## Task instructions
Look through the listing below for the string "inside". Show each line where it occurs.

## Dataset records
-- pv_equiv track=rewrite | github.com/Mind23-2/MindCode-97 | reader/joint_reader.py | joint_input_shape
-- ===== SOURCE A (Python) =====
-- def joint_input_shape(input_shape_list):
--     """
--     joint main task and auxiliary tasks input shape
--     """
--     joint_test_input_shape = input_shape_list[0][1]["backbone"] + input_shape_list[0][1]["task"]
--
--     joint_train_input_shape = [([1, 1], 'int32')] # task_id_shape
--     backbone_input_shape = input_shape_list[0][0]["backbone"]
--     joint_train_input_shape.extend(backbone_input_shape)
--     task_map_id = [(1, len(input_shape_list[0][0]["backbone"]) + 1)]
--
--     for input_shape in input_shape_list:
--         task_input_shape = input_shape[0]["task"]
--         joint_train_input_shape.extend(task_input_shape)
--         task_map_id.append((task_map_id[-1][1], task_map_id[-1][1] + len(task_input_shape)))
--     return joint_train_input_shape, joint_test_input_shape, task_map_id
-- ===== SOURCE B (Python) =====
-- def joint_input_shape(input_shape_list):
--     """
--     joint main task and auxiliary tasks input shape
--     (recursive decomposition: the task shapes and id ranges for the tail are
--     computed by a recursive call and the current task's contribution is
--     prepended, so the output is assembled back-to-front instead of by a loop
--     that appends and reads the last appended range)
--     """
--     head_train, head_test = input_shape_list[0]
--     joint_test_input_shape = head_test["backbone"] + head_test["task"]
--     backbone = head_train["backbone"]
--
--     def go(rest, start):
--         # (flattened task shapes, id ranges) for the remaining tasks from offset start
--         if not rest:
--             return [], []
--         t = rest[0][0]["task"]
--         shapes, ranges = go(rest[1:], start + len(t))
--         return t + shapes, [(start, start + len(t))] + ranges
--
--     shapes, ranges = go(input_shape_list, 1 + len(backbone))
--     joint_train_input_shape = [([1, 1], 'int32')] + backbone + shapes
--     return joint_train_input_shape, joint_test_input_shape, [(1, 1 + len(backbone))] + ranges
-- ===== Notes on version B (the rewrite author's own statement) =====
-- stated objective: alternative
-- what changed: B replaces A's iterative loop that appends to two lists in lockstep and reads the previous range's end out of task_map_id[-1] by a recursive decomposition: a recursive helper returns the tail's flattened task shapes and id ranges, and each step prepends its own task's shapes and range, assembling both outputs back-to-front.
import Mathlib
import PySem

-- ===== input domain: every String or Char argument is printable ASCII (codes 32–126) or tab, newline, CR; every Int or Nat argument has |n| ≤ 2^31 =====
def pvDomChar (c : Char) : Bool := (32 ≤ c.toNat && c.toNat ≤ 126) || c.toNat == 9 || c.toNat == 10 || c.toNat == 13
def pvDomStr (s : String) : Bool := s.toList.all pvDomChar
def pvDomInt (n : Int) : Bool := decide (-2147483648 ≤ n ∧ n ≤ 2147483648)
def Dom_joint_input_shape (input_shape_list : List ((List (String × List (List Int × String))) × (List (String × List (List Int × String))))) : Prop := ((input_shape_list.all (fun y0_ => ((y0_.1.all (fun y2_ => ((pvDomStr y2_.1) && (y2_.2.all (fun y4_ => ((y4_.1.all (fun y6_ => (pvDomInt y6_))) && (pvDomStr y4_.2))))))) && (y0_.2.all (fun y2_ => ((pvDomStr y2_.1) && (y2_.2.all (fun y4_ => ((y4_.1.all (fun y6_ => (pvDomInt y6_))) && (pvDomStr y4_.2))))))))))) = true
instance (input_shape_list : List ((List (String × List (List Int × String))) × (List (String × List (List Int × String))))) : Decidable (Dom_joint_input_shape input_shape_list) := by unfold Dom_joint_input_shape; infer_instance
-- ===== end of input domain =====

-- B replaces A's append-and-read-last loop by a recursive helper that builds the
-- task shapes and id ranges back-to-front; same cost, alternative decomposition.

-- ===== PORT A =====
-- dict lookup (first match in the insertion-ordered association list)
def pvLookup (d : List (String × List (List Int × String))) (k : String) : Option (List (List Int × String)) :=
  match d with
  | [] => none
  | (k', v) :: rest => if k' = k then some v else pvLookup rest k

-- Literal port of A. Where Python raises (empty list / missing key, excluded by
-- Pre_) the Option lookups are defaulted with .getD; inside Pre_ this is exact.
def joint_input_shape (input_shape_list : List ((List (String × List (List Int × String))) × (List (String × List (List Int × String))))) : (List (List Int × String)) × (List (List Int × String)) × (List (Int × Int)) :=
  let first := (PySem.List.pyGet? input_shape_list 0).getD ([], [])
  let joint_test_input_shape := (pvLookup first.2 "backbone").getD [] ++ (pvLookup first.2 "task").getD []
  let joint_train_input_shape : List (List Int × String) := [([1, 1], "int32")]
  let backbone_input_shape := (pvLookup first.1 "backbone").getD []
  let joint_train_input_shape := joint_train_input_shape ++ backbone_input_shape
  let task_map_id : List (Int × Int) := [(1, (((pvLookup first.1 "backbone").getD []).length : Int) + 1)]
  let st := input_shape_list.foldl
    (fun (st : List (List Int × String) × List (Int × Int)) input_shape =>
      let task_input_shape := (pvLookup input_shape.1 "task").getD []
      let last := (PySem.List.pyGet? st.2 (-1)).getD (0, 0)
      (st.1 ++ task_input_shape, st.2 ++ [(last.2, last.2 + (task_input_shape.length : Int))]))
    (joint_train_input_shape, task_map_id)
  (st.1, joint_test_input_shape, st.2)

-- ===== PORT B =====
-- the recursive helper 'go' of Source B: (flattened task shapes, id ranges) for the
-- remaining tasks starting at offset 'start'
def pvGo (rest : List ((List (String × List (List Int × String))) × (List (String × List (List Int × String))))) (start : Int) : (List (List Int × String)) × (List (Int × Int)) :=
  match rest with
  | [] => ([], [])
  | x :: xs =>
    let t := (pvLookup x.1 "task").getD []
    let p := pvGo xs (start + (t.length : Int))
    (t ++ p.1, (start, start + (t.length : Int)) :: p.2)

-- Literal port of Source B (same defaulting of the lookups as the A port; exact inside Pre_).
def joint_input_shape_alt (input_shape_list : List ((List (String × List (List Int × String))) × (List (String × List (List Int × String))))) : (List (List Int × String)) × (List (List Int × String)) × (List (Int × Int)) :=
  let first := (PySem.List.pyGet? input_shape_list 0).getD ([], [])
  let joint_test_input_shape := (pvLookup first.2 "backbone").getD [] ++ (pvLookup first.2 "task").getD []
  let backbone := (pvLookup first.1 "backbone").getD []
  let p := pvGo input_shape_list (1 + (backbone.length : Int))
  ([(([1, 1] : List Int), "int32")] ++ backbone ++ p.1, joint_test_input_shape,
   (1, 1 + (backbone.length : Int)) :: p.2)

-- ===== PRECONDITION & SPEC =====
-- Pre_ excludes exactly the inputs where Python A raises: the empty list
-- (IndexError) and inputs whose dicts miss a looked-up key (KeyError).
def Pre_joint_input_shape (input_shape_list : List ((List (String × List (List Int × String))) × (List (String × List (List Int × String))))) : Prop :=
  input_shape_list ≠ [] ∧
  (∀ h : input_shape_list ≠ [],
    "backbone" ∈ (input_shape_list.head h).2.map Prod.fst ∧
    "task" ∈ (input_shape_list.head h).2.map Prod.fst ∧
    "backbone" ∈ (input_shape_list.head h).1.map Prod.fst) ∧
  (∀ inp ∈ input_shape_list, "task" ∈ inp.1.map Prod.fst)
instance (input_shape_list : List ((List (String × List (List Int × String))) × (List (String × List (List Int × String))))) : Decidable (Pre_joint_input_shape input_shape_list) := by unfold Pre_joint_input_shape; infer_instance

def pvWitness_joint_input_shape : (List ((List (String × List (List Int × String))) × (List (String × List (List Int × String))))) :=
  [([("backbone", [([3], "f")]), ("task", [([1], "g"), ([2], "h")])],
    [("backbone", [([9], "tb")]), ("task", [([8], "tt")])])]

def Spec_joint_input_shape (input_shape_list : List ((List (String × List (List Int × String))) × (List (String × List (List Int × String))))) (out : (List (List Int × String)) × (List (List Int × String)) × (List (Int × Int))) : Prop := out = joint_input_shape_alt input_shape_list
instance (input_shape_list : List ((List (String × List (List Int × String))) × (List (String × List (List Int × String))))) (out : (List (List Int × String)) × (List (List Int × String)) × (List (Int × Int))) : Decidable (Spec_joint_input_shape input_shape_list out) := by unfold Spec_joint_input_shape; infer_instance

-- ===== CLAIM (what is proved, stated in full; the proofs are below) =====
def Claim_equal_joint_input_shape : Prop := ∀ (input_shape_list : List ((List (String × List (List Int × String))) × (List (String × List (List Int × String))))), Dom_joint_input_shape input_shape_list → Pre_joint_input_shape input_shape_list → Spec_joint_input_shape input_shape_list (joint_input_shape input_shape_list)

-- ===== LEMMAS AND PROOFS =====

-- the ranges [(e, e+n1), (e+n1, e+n1+n2), …] that both programs compute
def pvRanges (e : Int) : List Int → List (Int × Int)
  | [] => []
  | n :: ns => (e, e + n) :: pvRanges (e + n) ns

def pvTaskOf (inp : (List (String × List (List Int × String))) × (List (String × List (List Int × String)))) : List (List Int × String) :=
  (pvLookup inp.1 "task").getD []

theorem pvFoldA (xs : List ((List (String × List (List Int × String))) × (List (String × List (List Int × String))))) :
    ∀ (tr : List (List Int × String)) (mp : List (Int × Int)) (a e : Int),
    xs.foldl
      (fun (st : List (List Int × String) × List (Int × Int)) input_shape =>
        let task_input_shape := (pvLookup input_shape.1 "task").getD []
        let last := (PySem.List.pyGet? st.2 (-1)).getD (0, 0)
        (st.1 ++ task_input_shape, st.2 ++ [(last.2, last.2 + (task_input_shape.length : Int))]))
      (tr, mp ++ [(a, e)]) =
    (tr ++ (xs.map pvTaskOf).flatten,
     (mp ++ [(a, e)]) ++ pvRanges e (xs.map (fun x => ((pvTaskOf x).length : Int)))) := by
  induction xs with
  | nil => intro tr mp a e; simp [pvRanges]
  | cons x xs ih =>
    intro tr mp a e
    simp only [List.foldl_cons]
    rw [PySem.List.pyGet?_neg_one_append_singleton]
    simp only [Option.getD_some]
    have h := ih (tr ++ pvTaskOf x) (mp ++ [(a, e)]) e (e + ((pvTaskOf x).length : Int))
    simp only [List.append_assoc] at h ⊢
    simp only [pvTaskOf] at h
    rw [h]
    simp [pvRanges, pvTaskOf]

theorem pvGo_eq (xs : List ((List (String × List (List Int × String))) × (List (String × List (List Int × String))))) :
    ∀ e : Int, pvGo xs e = ((xs.map pvTaskOf).flatten, pvRanges e (xs.map (fun x => ((pvTaskOf x).length : Int)))) := by
  induction xs with
  | nil => intro e; simp [pvGo, pvRanges]
  | cons x xs ih =>
    intro e
    simp only [pvGo, ih, List.map_cons, List.flatten_cons, pvRanges, pvTaskOf]

-- ===== VERDICT (by name: the statement is the Claim_ definition above) =====
theorem joint_input_shape_spec : Claim_equal_joint_input_shape := by
  intro isl _ _
  unfold Spec_joint_input_shape joint_input_shape joint_input_shape_alt
  simp only []
  set first := (PySem.List.pyGet? isl 0).getD ([], []) with hfirst
  set bb := (pvLookup first.1 "backbone").getD [] with hbb
  have hA := pvFoldA isl ([(([1, 1] : List Int), "int32")] ++ bb) [] 1 ((bb.length : Int) + 1)
  simp only [List.nil_append] at hA
  rw [hA, pvGo_eq]
  rw [show (1 : Int) + (bb.length : Int) = (bb.length : Int) + 1 from by ring]
  rfl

## Solution to this problem
-- Pre_) the Option lookups are defaulted with .getD; inside Pre_ this is exact.
-- Literal port of Source B (same defaulting of the lookups as the A port; exact inside Pre_).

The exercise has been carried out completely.